In 1996 President Bill Clinton, extending Lincoln Bedroom sleeping privileges and a Rose Garden birthday party to Arco’s former CEO Lodwrick Cook in exchange for campaign cash, signed an executive order okaying foreign sales of Alaskan crude. This time there will be no 25-year pause. From day one of the Keystone XL scheme the oil companies’ plan has been to take the heavy crude from Alberta, refine it in Texas and then ship it out in the form of “middle distillates” — diesel, jet fuel, heating oil — primarily to Europe and Latin America.
Enter San Antonio–based Valero Energy, the largest exporter of refined oil products in the United States and a big-time retailer of gasoline in this country through its Valero, Diamond Shamrock and Beacon stations. As OCI’s report emphasizes, the Keystone XL pipeline would “probably not have gotten off the drawing board” if it hadn’t been for Valero. The company has the biggest commitment to the pipeline, guaranteeing a TransCanada purchase of at least 100,000 barrels a day, 20% of Keystone XL’s capacity, until 2030.

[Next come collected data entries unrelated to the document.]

-- pv_equiv track=rewrite | github.com/chongguang/adventOfCode2018 | day2.py | count_times
-- ===== SOURCE A (Python) =====
-- def count_times(id):
--     occurrence = {}
--     for char in id:
--         if char in occurrence:
--             occurrence[char] = occurrence[char] + 1
--         else:
--             occurrence[char] = 1
--     res = []
--     if 2 in occurrence.values():
--         res.append(2)
--     if 3 in occurrence.values():
--         res.append(3)
--     return res
-- ===== SOURCE B (Python) =====
-- def count_times(id):
--     # Sort the characters, then scan the consecutive equal runs of the
--     # sorted list and collect the set of run lengths; a run's length is
--     # that character's total occurrence count.
--     s = sorted(id)
--     lengths = set()
--     i = 0
--     n = len(s)
--     while i < n:
--         j = i
--         while j < n and s[j] == s[i]:
--             j += 1
--         lengths.add(j - i)
--         i = j
--     return [k for k in (2, 3) if k in lengths]
-- ===== Notes on version B (the rewrite author's own statement) =====
-- stated objective: alternative
-- what changed: Replaced the dict frequency accumulation plus two values() scans with a sort-then-group scan: B sorts the characters and collects the set of consecutive-run lengths, then filters (2, 3) by membership in that set.
import Mathlib
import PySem

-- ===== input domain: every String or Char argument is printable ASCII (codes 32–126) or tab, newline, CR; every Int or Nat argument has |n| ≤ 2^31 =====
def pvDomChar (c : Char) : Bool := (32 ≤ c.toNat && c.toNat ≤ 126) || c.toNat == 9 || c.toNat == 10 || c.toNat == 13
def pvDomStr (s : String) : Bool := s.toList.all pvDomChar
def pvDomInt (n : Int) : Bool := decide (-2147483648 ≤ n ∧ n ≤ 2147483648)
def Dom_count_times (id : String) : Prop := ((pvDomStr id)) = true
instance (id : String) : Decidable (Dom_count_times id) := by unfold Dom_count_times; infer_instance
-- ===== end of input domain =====

-- B replaces the dict frequency count with a sort-then-group run-length scan (alternative algorithm, same results).

-- ===== PORT A =====
-- literal port of A: build the occurrence dict char by char, then append 2 and 3 to res
def count_times (id : String) : List Int :=
  let occurrence := id.toList.foldl (fun d char =>
    if d.contains char then d.insert char (d.getD char 0 + 1)
    else d.insert char 1) (PySem.Dict.empty : PySem.Dict Char Int)
  let res : List Int := []
  let res := if occurrence.values.contains 2 then res ++ [2] else res
  let res := if occurrence.values.contains 3 then res ++ [3] else res
  res

-- ===== PORT B =====
-- inner while loop of Source B: length of the run of elements equal to the head (takeWhile),
-- outer loop resumes right after the run (dropWhile); exact for the two-pointer scan
def runLengths (l : List Char) : List Int :=
  match l with
  | [] => []
  | c :: rest =>
      (((rest.takeWhile (· == c)).length : Int) + 1) :: runLengths (rest.dropWhile (· == c))
termination_by l.length
decreasing_by
  simp only [List.length_cons]
  exact Nat.lt_succ_of_le (List.length_dropWhile_le _ _)

def count_times_alt (id : String) : List Int :=
  let s := PySem.List.sorted id.toList (fun c => c) false
  let lengths := PySem.Set.ofList (runLengths s)
  ([2, 3] : List Int).filter (fun k => lengths.contains k)

-- ===== PRECONDITION & SPEC =====
def Spec_count_times (id : String) (out : List Int) : Prop := out = count_times_alt id
instance (id : String) (out : List Int) : Decidable (Spec_count_times id out) := by unfold Spec_count_times; infer_instance

-- ===== CLAIM (what is proved, stated in full; the proofs are below) =====
def Claim_equal_count_times : Prop := ∀ (id : String), Dom_count_times id → Spec_count_times id (count_times id)

-- ===== LEMMAS AND PROOFS =====

-- A's branching fold is the Counter fold
lemma fold_eq_counter (xs : List Char) :
    xs.foldl (fun d char =>
      if d.contains char then d.insert char (d.getD char 0 + 1)
      else d.insert char 1) (PySem.Dict.empty : PySem.Dict Char Int) = PySem.Dict.counter xs := by
  rw [← PySem.Dict.foldl_insert_getD_add_one_eq_counter]
  congr 1
  funext d c
  by_cases h : d.contains c = true
  · simp [h]
  · have h0 : d.getD c 0 = 0 :=
      PySem.Dict.getD_of_not_contains _ _ (by simpa using h)
    simp [h, h0]

-- membership in the counter's values is "some char has that count"
lemma mem_values_counter (xs : List Char) (n : Int) :
    (PySem.Dict.counter xs).values.contains n = true ↔ ∃ c ∈ xs, (xs.count c : Int) = n := by
  rw [PySem.Dict.values_eq_map_keys _ (PySem.Dict.nodup_keys_counter xs) 0]
  simp [PySem.Dict.keys_counter, PySem.Dict.getD_counter, PySem.Set.mem_ofList]

lemma not_mem_dropWhile_sorted (c : Char) (rest : List Char)
    (htail : rest.Pairwise (· ≤ ·)) (hle : ∀ y ∈ rest, c ≤ y) :
    c ∉ rest.dropWhile (· == c) := by
  intro hmem
  have hne : rest.dropWhile (· == c) ≠ [] := by
    intro hnil; rw [hnil] at hmem; exact (List.not_mem_nil) hmem
  obtain ⟨d, t, hdt⟩ := List.exists_cons_of_ne_nil hne
  have hhead := List.head_dropWhile_not (fun y => y == c) hne
  have hd0 : (rest.dropWhile (· == c)).head hne = d := by
    have h1 : (rest.dropWhile (· == c)).head? = some d := by rw [hdt]; rfl
    rw [List.head?_eq_some_head hne] at h1
    exact Option.some.inj h1
  have hdc : d ≠ c := by
    rw [hd0] at hhead; simpa using hhead
  have hdrest : d ∈ rest := by
    have : d ∈ rest.dropWhile (· == c) := by rw [hdt]; exact List.mem_cons_self
    exact (List.dropWhile_sublist (· == c)).subset this
  have hcd : c < d := lt_of_le_of_ne (hle d hdrest) (Ne.symm hdc)
  have hdpw : (rest.dropWhile (· == c)).Pairwise (· ≤ ·) :=
    htail.sublist (List.dropWhile_sublist (· == c))
  rw [hdt] at hmem hdpw
  rcases List.mem_cons.mp hmem with h1 | h1
  · exact absurd h1.symm hdc
  · exact absurd (((List.pairwise_cons.mp hdpw).1 c h1).trans_lt hcd) (lt_irrefl d)

lemma count_head_sorted (c : Char) (rest : List Char)
    (h : (c :: rest).Pairwise (· ≤ ·)) (x : Char) :
    (c :: rest).count x =
      if x = c then (rest.takeWhile (· == c)).length + 1
      else (rest.dropWhile (· == c)).count x := by
  have hle : ∀ y ∈ rest, c ≤ y := (List.pairwise_cons.mp h).1
  have htail : rest.Pairwise (· ≤ ·) := (List.pairwise_cons.mp h).2
  have htake : ∀ y ∈ rest.takeWhile (· == c), y = c := by
    intro y hy
    have := List.mem_takeWhile_imp hy
    simpa using this
  have hrepl : rest.takeWhile (· == c) =
      List.replicate (rest.takeWhile (· == c)).length c :=
    (List.eq_replicate_length).2 htake
  have hnot : c ∉ rest.dropWhile (· == c) := not_mem_dropWhile_sorted c rest htail hle
  have hsplit : rest = rest.takeWhile (· == c) ++ rest.dropWhile (· == c) :=
    (List.takeWhile_append_dropWhile (p := (· == c)) (l := rest)).symm
  have hrestsplit : ∀ y : Char,
      rest.count y = (rest.takeWhile (· == c)).count y + (rest.dropWhile (· == c)).count y := by
    intro y
    conv_lhs => rw [hsplit]
    rw [List.count_append]
  by_cases hx : x = c
  · have hdrop0 : (rest.dropWhile (· == c)).count c = 0 := List.count_eq_zero.2 hnot
    have htakec : (rest.takeWhile (· == c)).count c = (rest.takeWhile (· == c)).length := by
      conv_lhs => rw [hrepl]
      exact List.count_replicate_self
    rw [if_pos hx, hx, List.count_cons_self, hrestsplit, htakec, hdrop0]
  · have htake0 : (rest.takeWhile (· == c)).count x = 0 :=
      List.count_eq_zero.2 (fun hm => hx (htake x hm))
    rw [if_neg hx, List.count_cons_of_ne (fun he => hx he.symm), hrestsplit, htake0, Nat.zero_add]

lemma mem_runLengths (l : List Char) (h : l.Pairwise (· ≤ ·)) (n : Int) :
    n ∈ runLengths l ↔ ∃ c ∈ l, (l.count c : Int) = n := by
  induction l using runLengths.induct with
  | case1 => simp [runLengths]
  | case2 c rest ih =>
    have hle : ∀ y ∈ rest, c ≤ y := (List.pairwise_cons.mp h).1
    have htail : rest.Pairwise (· ≤ ·) := (List.pairwise_cons.mp h).2
    have hdpw : (rest.dropWhile (· == c)).Pairwise (· ≤ ·) :=
      htail.sublist (List.dropWhile_sublist (· == c))
    have hcount := count_head_sorted c rest h
    have hccount : ((c :: rest).count c : Int) =
        ((rest.takeWhile (· == c)).length : Int) + 1 := by
      rw [hcount c, if_pos rfl]; push_cast; ring
    have hnotdrop : c ∉ rest.dropWhile (· == c) := not_mem_dropWhile_sorted c rest htail hle
    rw [runLengths]
    constructor
    · intro hmem
      rcases List.mem_cons.mp hmem with hmem | hmem
      · exact ⟨c, List.mem_cons.mpr (Or.inl rfl), by rw [hccount, hmem]⟩
      · obtain ⟨d, hd, hdn⟩ := (ih hdpw).1 hmem
        have hdne : d ≠ c := fun he => hnotdrop (he ▸ hd)
        refine ⟨d, List.mem_cons.mpr (Or.inr ((List.dropWhile_sublist (· == c)).subset hd)), ?_⟩
        rw [hcount d, if_neg hdne]
        exact hdn
    · rintro ⟨d, hd, hdn⟩
      by_cases hdc : d = c
      · subst hdc
        exact List.mem_cons.mpr (Or.inl (by rw [← hdn, hccount]))
      · refine List.mem_cons.mpr (Or.inr ?_)
        have hdrest : d ∈ rest := (List.mem_cons.mp hd).resolve_left hdc
        have hddrop : d ∈ rest.dropWhile (· == c) := by
          have hsplit : rest = rest.takeWhile (· == c) ++ rest.dropWhile (· == c) :=
            (List.takeWhile_append_dropWhile (p := (· == c)) (l := rest)).symm
          rw [hsplit] at hdrest
          rcases List.mem_append.mp hdrest with h1 | h1
          · exact absurd (by simpa using List.mem_takeWhile_imp h1) hdc
          · exact h1
        refine (ih hdpw).2 ⟨d, hddrop, ?_⟩
        rw [hcount d, if_neg hdc] at hdn
        exact hdn

-- B's run-length membership is the same per-character-count condition
lemma mem_lengths_iff (xs : List Char) (n : Int) :
    (PySem.Set.ofList (runLengths (PySem.List.sorted xs (fun c => c) false))).contains n = true
      ↔ ∃ c ∈ xs, (xs.count c : Int) = n := by
  set s := PySem.List.sorted xs (fun c => c) false with hs
  have hperm : s.Perm xs := PySem.List.sorted_perm xs (fun c => c) false
  have hpw : s.Pairwise (· ≤ ·) := by
    have := PySem.List.sorted_pairwise xs (fun c => c)
    simpa [hs] using this
  rw [PySem.Set.contains_iff, PySem.Set.mem_ofList, mem_runLengths s hpw n]
  constructor
  · rintro ⟨c, hc, hcn⟩
    exact ⟨c, hperm.mem_iff.mp hc, by rw [← hperm.count_eq]; exact hcn⟩
  · rintro ⟨c, hc, hcn⟩
    exact ⟨c, hperm.mem_iff.mpr hc, by rw [hperm.count_eq]; exact hcn⟩

-- ===== VERDICT (by name: the statement is the Claim_ definition above) =====
theorem count_times_spec : Claim_equal_count_times := by
  intro id _
  unfold Spec_count_times
  have h2 := (mem_values_counter id.toList 2).trans (mem_lengths_iff id.toList 2).symm
  have h3 := (mem_values_counter id.toList 3).trans (mem_lengths_iff id.toList 3).symm
  have e2 : (PySem.Dict.counter id.toList).values.contains 2 =
      (PySem.Set.ofList (runLengths (PySem.List.sorted id.toList (fun c => c) false))).contains 2 :=
    Bool.eq_iff_iff.mpr h2
  have e3 : (PySem.Dict.counter id.toList).values.contains 3 =
      (PySem.Set.ofList (runLengths (PySem.List.sorted id.toList (fun c => c) false))).contains 3 :=
    Bool.eq_iff_iff.mpr h3
  simp only [count_times, count_times_alt, fold_eq_counter, List.filter_cons, List.filter_nil, e2, e3]
  cases (PySem.Set.ofList (runLengths (PySem.List.sorted id.toList (fun c => c) false))).contains 2 <;>
  cases (PySem.Set.ofList (runLengths (PySem.List.sorted id.toList (fun c => c) false))).contains 3 <;>
    simp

Valero’s CEO and chairman, Bill Klesse, doesn’t keep his firm’s business plan a secret. The big overseas market is diesel because Europeans, Latin Americans and others like the more fuel-efficient diesel engine. Valero’s Port Arthur refinery can process cheap heavy crude from Canadian tar sands into high-value, ultra-low-sulfur diesel. Better still, since the refinery operates as a “foreign trade zone,” it won’t pay tax and custom duties on exports or on any gasoline imports from its Welsh refinery.
In fact, there’s no national need for the Keystone XL extension. It spares TransCanada the task of trying to send the tar sands oil to Canadian terminals through fractious First Nations north of the border. It feeds Big Oil’s bottom line. It’s a nightmare in terms of extraction, a threat to aquifers and the overall environment because of the certainty of corporate penny-pinching in maintenance and the equally appalling (and deliberate) lack of government safety enforcement.
Money talks, of course. Obama received $884,000 from the oil and gas industry during the 2008 campaign, more than any other lawmaker except John McCain. Valero throws the money around. Across 2008, 2010 and thus far in the 2012 campaign, it ranks in the top six contributors from the oil and gas industry — favoring Republicans by 80% or more. Between 1998 and 2010 Valero gave $147,895 to Rick Perry, outstripped only by Exxon. Surely, one way or the other, Bill Klesse can hope for a night in the Lincoln Bedroom.